-- pv_equiv track=rewrite | github.com/hunminkim98/Calibration_with_keypoints | simple_0427.py | extract_individual_camera_keypoints
-- ===== SOURCE A (Python) =====
-- def extract_individual_camera_keypoints(paired_keypoints_list):
--     """
--     Extracts individual camera keypoints from a list of paired keypoints.
--
--     Args:
--         paired_keypoints_list (list): A list of paired keypoints.
--
--     Returns:
--         tuple: A tuple containing two dictionaries. The first dictionary contains the keypoints
--         for Camera1, where the keys are in the format "Camera1_1-X" (e.g., "Camera1_1-2", "Camera1_1-3", etc.),
--         and the values are lists of keypoints for each frame. The second dictionary contains the keypoints
--         for other cameras, where the keys are the camera indices (starting from 2), and the values are lists
--         of keypoints for each frame.
--     """
--     camera1_keypoints_pairs = {}
--
--     for i, camera_pair in enumerate(paired_keypoints_list):
--         other_camera_index = i + 2  # camera index (starting from 2)
--         camera1_key = f"Camera1_1-{other_camera_index}"  # e.g., "Camera1_1-2", "Camera1_1-3", etc.
--         camera1_keypoints_pairs[camera1_key] = []
--
--         for frame in camera_pair:
--             frame_keypoints_camera1 = []
--             for keypoints_pair in frame:
--                 if len(keypoints_pair) == 2:
--                     frame_keypoints_camera1.append(keypoints_pair[0])
--
--             camera1_keypoints_pairs[camera1_key].append(frame_keypoints_camera1)
--
--     # Extract keypoints for other cameras
--     other_cameras_keypoints = {}
--     for i, camera_pair in enumerate(paired_keypoints_list):
--         other_camera_index = i + 2  # camera index (starting from 2)
--         other_cameras_keypoints[other_camera_index] = []
--
--         for frame in camera_pair:
--             frame_keypoints_other_camera = []
--             for keypoints_pair in frame:
--                 if len(keypoints_pair) == 2:
--                     frame_keypoints_other_camera.append(keypoints_pair[1])
--
--             other_cameras_keypoints[other_camera_index].append(frame_keypoints_other_camera)
--
--     return camera1_keypoints_pairs, other_cameras_keypoints
-- ===== SOURCE B (Python) =====
-- def extract_individual_camera_keypoints(paired_keypoints_list):
--     """Single pass over the pairs: each frame is split once (filter then unzip)
--     and both dictionaries are filled in the same loop."""
--     camera1_keypoints_pairs = {}
--     other_cameras_keypoints = {}
--     for i, camera_pair in enumerate(paired_keypoints_list):
--         other_camera_index = i + 2
--         frames = []
--         for frame in camera_pair:
--             kept = [kp for kp in frame if len(kp) == 2]
--             frames.append(([kp[0] for kp in kept], [kp[1] for kp in kept]))
--         camera1_keypoints_pairs[f"Camera1_1-{other_camera_index}"] = [f for f, _ in frames]
--         other_cameras_keypoints[other_camera_index] = [s for _, s in frames]
--     return camera1_keypoints_pairs, other_cameras_keypoints
-- ===== Notes on version B (the rewrite author's own statement) =====
-- stated objective: simpler
-- what changed: A's two separate enumerate passes (each re-scanning every frame) are merged into one pass that splits each frame once into its camera-1/other-camera halves (filter then unzip) and fills both dictionaries in the same loop.
import Mathlib
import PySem

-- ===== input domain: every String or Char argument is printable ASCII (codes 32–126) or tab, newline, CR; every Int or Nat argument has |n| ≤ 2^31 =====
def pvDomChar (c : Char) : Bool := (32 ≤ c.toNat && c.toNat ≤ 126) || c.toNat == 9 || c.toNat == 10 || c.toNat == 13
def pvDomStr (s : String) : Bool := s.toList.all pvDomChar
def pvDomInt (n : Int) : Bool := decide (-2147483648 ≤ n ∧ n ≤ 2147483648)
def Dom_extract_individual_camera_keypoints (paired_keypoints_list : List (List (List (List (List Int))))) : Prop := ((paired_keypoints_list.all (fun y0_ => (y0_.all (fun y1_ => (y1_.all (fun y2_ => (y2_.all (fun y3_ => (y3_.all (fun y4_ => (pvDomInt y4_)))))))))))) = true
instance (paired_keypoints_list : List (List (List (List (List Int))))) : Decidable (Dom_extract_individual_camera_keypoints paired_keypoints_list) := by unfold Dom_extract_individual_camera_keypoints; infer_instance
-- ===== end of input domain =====

-- B merges A's two separate enumerate passes into one loop that splits each frame once
-- (filter then unzip) and fills both dictionaries together (objective: simpler, one pass).

-- ===== PORT A =====
-- kp[0] / kp[1] are taken under the len(kp) == 2 guard, so the index is in range;
-- pyGetD with an unreachable default is exact there.
def extract_individual_camera_keypoints (paired_keypoints_list : List (List (List (List (List Int))))) : (List (String × List (List (List Int)))) × (List (Int × List (List (List Int)))) :=
  let camera1_keypoints_pairs : PySem.Dict String (List (List (List Int))) :=
    (PySem.List.enumerate paired_keypoints_list).foldl (fun d ic =>
      let other_camera_index := ic.1 + 2
      let camera1_key := "Camera1_1-" ++ PySem.Int.toStr other_camera_index
      let d := d.insert camera1_key []
      ic.2.foldl (fun d frame =>
        let frame_keypoints_camera1 :=
          frame.foldl (fun acc keypoints_pair =>
            if keypoints_pair.length == 2 then acc ++ [PySem.List.pyGetD keypoints_pair 0 []] else acc) []
        d.modify camera1_key [] (fun l => l ++ [frame_keypoints_camera1])) d)
      PySem.Dict.empty
  let other_cameras_keypoints : PySem.Dict Int (List (List (List Int))) :=
    (PySem.List.enumerate paired_keypoints_list).foldl (fun d ic =>
      let other_camera_index := ic.1 + 2
      let d := d.insert other_camera_index []
      ic.2.foldl (fun d frame =>
        let frame_keypoints_other_camera :=
          frame.foldl (fun acc keypoints_pair =>
            if keypoints_pair.length == 2 then acc ++ [PySem.List.pyGetD keypoints_pair 1 []] else acc) []
        d.modify other_camera_index [] (fun l => l ++ [frame_keypoints_other_camera])) d)
      PySem.Dict.empty
  (camera1_keypoints_pairs.items, other_cameras_keypoints.items)

-- ===== PORT B =====
def extract_individual_camera_keypoints_alt (paired_keypoints_list : List (List (List (List (List Int))))) : (List (String × List (List (List Int)))) × (List (Int × List (List (List Int)))) :=
  let res : PySem.Dict String (List (List (List Int))) × PySem.Dict Int (List (List (List Int))) :=
    (PySem.List.enumerate paired_keypoints_list).foldl (fun co ic =>
      let other_camera_index := ic.1 + 2
      let frames := ic.2.map (fun frame =>
        let kept := frame.filter (fun kp => kp.length == 2)
        (kept.map (fun kp => PySem.List.pyGetD kp 0 []),
         kept.map (fun kp => PySem.List.pyGetD kp 1 [])))
      (co.1.insert ("Camera1_1-" ++ PySem.Int.toStr other_camera_index) (frames.map Prod.fst),
       co.2.insert other_camera_index (frames.map Prod.snd)))
      (PySem.Dict.empty, PySem.Dict.empty)
  (res.1.items, res.2.items)

-- ===== PRECONDITION & SPEC =====
def Spec_extract_individual_camera_keypoints (paired_keypoints_list : List (List (List (List (List Int))))) (out : (List (String × List (List (List Int)))) × (List (Int × List (List (List Int))))) : Prop := out = extract_individual_camera_keypoints_alt paired_keypoints_list
instance (paired_keypoints_list : List (List (List (List (List Int))))) (out : (List (String × List (List (List Int)))) × (List (Int × List (List (List Int))))) : Decidable (Spec_extract_individual_camera_keypoints paired_keypoints_list out) := by unfold Spec_extract_individual_camera_keypoints; infer_instance

-- ===== CLAIM (what is proved, stated in full; the proofs are below) =====
def Claim_equal_extract_individual_camera_keypoints : Prop := ∀ (paired_keypoints_list : List (List (List (List (List Int))))), Dom_extract_individual_camera_keypoints paired_keypoints_list → Spec_extract_individual_camera_keypoints paired_keypoints_list (extract_individual_camera_keypoints paired_keypoints_list)

-- ===== LEMMAS AND PROOFS =====

-- A's per-frame accumulation loop is filter-then-map.
theorem pv_frame_eq (j : Int) (frame : List (List (List Int))) :
    frame.foldl (fun acc kp => if kp.length == 2 then acc ++ [PySem.List.pyGetD kp j []] else acc) [] =
    (frame.filter (fun kp => kp.length == 2)).map (fun kp => PySem.List.pyGetD kp j []) := by
  simpa using PySem.List.foldl_append_if (fun kp => kp.length == 2)
    (fun kp => PySem.List.pyGetD kp j []) frame []

-- appending through modify at a just-inserted key is one insert of the whole list
theorem pv_modify_insert {κ : Type} [BEq κ] [LawfulBEq κ]
    (d : PySem.Dict κ (List (List (List Int)))) (k : κ) (a : List (List (List Int)))
    (f : List (List (List Int)) → List (List (List Int))) :
    (d.insert k a).modify k [] f = d.insert k (f a) := by
  simp [PySem.Dict.modify, PySem.Dict.getD_insert_self, PySem.Dict.insert_insert_self]

-- A's inner frame loop, started at a fresh (just inserted) key, inserts the full mapped list
theorem pv_camloop {κ : Type} [BEq κ] [LawfulBEq κ]
    (k : κ) (g : List (List (List Int)) → List (List Int)) :
    ∀ (cp : List (List (List (List Int)))) (d : PySem.Dict κ (List (List (List Int))))
      (a : List (List (List Int))),
      cp.foldl (fun d frame => d.modify k [] (fun l => l ++ [g frame])) (d.insert k a) =
      d.insert k (a ++ cp.map g)
  | [], d, a => by simp
  | frame :: cp, d, a => by
    have h := pv_camloop k g cp d (a ++ [g frame])
    simp only [List.foldl_cons, pv_modify_insert] at *
    simpa using h
-- a foldl producing a pair of independently-updated dicts is the pair of the two foldls
theorem pv_pairfold {α β γ : Type} (f1 : α → γ → α) (f2 : β → γ → β) :
    ∀ (l : List γ) (c : α) (o : β),
      l.foldl (fun p x => (f1 p.1 x, f2 p.2 x)) (c, o) = (l.foldl f1 c, l.foldl f2 o)
  | [], _, _ => rfl
  | _ :: l, c, o => pv_pairfold f1 f2 l _ _

-- ===== VERDICT (by name: the statement is the Claim_ definition above) =====
theorem extract_individual_camera_keypoints_spec : Claim_equal_extract_individual_camera_keypoints := by
  intro pl _
  show extract_individual_camera_keypoints pl = extract_individual_camera_keypoints_alt pl
  unfold extract_individual_camera_keypoints extract_individual_camera_keypoints_alt
  dsimp only
  rw [pv_pairfold
    (fun (c : PySem.Dict String (List (List (List Int)))) (ic : Int × List (List (List (List Int)))) =>
      c.insert ("Camera1_1-" ++ PySem.Int.toStr (ic.1 + 2))
        (List.map Prod.fst (List.map (fun frame =>
          (List.map (fun kp => PySem.List.pyGetD kp 0 []) (List.filter (fun kp => kp.length == 2) frame),
           List.map (fun kp => PySem.List.pyGetD kp 1 []) (List.filter (fun kp => kp.length == 2) frame))) ic.2)))
    (fun (o : PySem.Dict Int (List (List (List Int)))) (ic : Int × List (List (List (List Int)))) =>
      o.insert (ic.1 + 2)
        (List.map Prod.snd (List.map (fun frame =>
          (List.map (fun kp => PySem.List.pyGetD kp 0 []) (List.filter (fun kp => kp.length == 2) frame),
           List.map (fun kp => PySem.List.pyGetD kp 1 []) (List.filter (fun kp => kp.length == 2) frame))) ic.2)))
    (PySem.List.enumerate pl) PySem.Dict.empty PySem.Dict.empty]
  simp only [pv_frame_eq, pv_camloop, List.map_map, List.nil_append, Function.comp_def]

## DIRECTIONS
Copy exactly the stretch of data above from the line with "let res : PySem.Dict" through the line with "let frames := ic.2.map (fun frame =>", and omit all other lines.

## THE COMPLETED TASK
  let res : PySem.Dict String (List (List (List Int))) × PySem.Dict Int (List (List (List Int))) :=
    (PySem.List.enumerate paired_keypoints_list).foldl (fun co ic =>
      let other_camera_index := ic.1 + 2
      let frames := ic.2.map (fun frame =>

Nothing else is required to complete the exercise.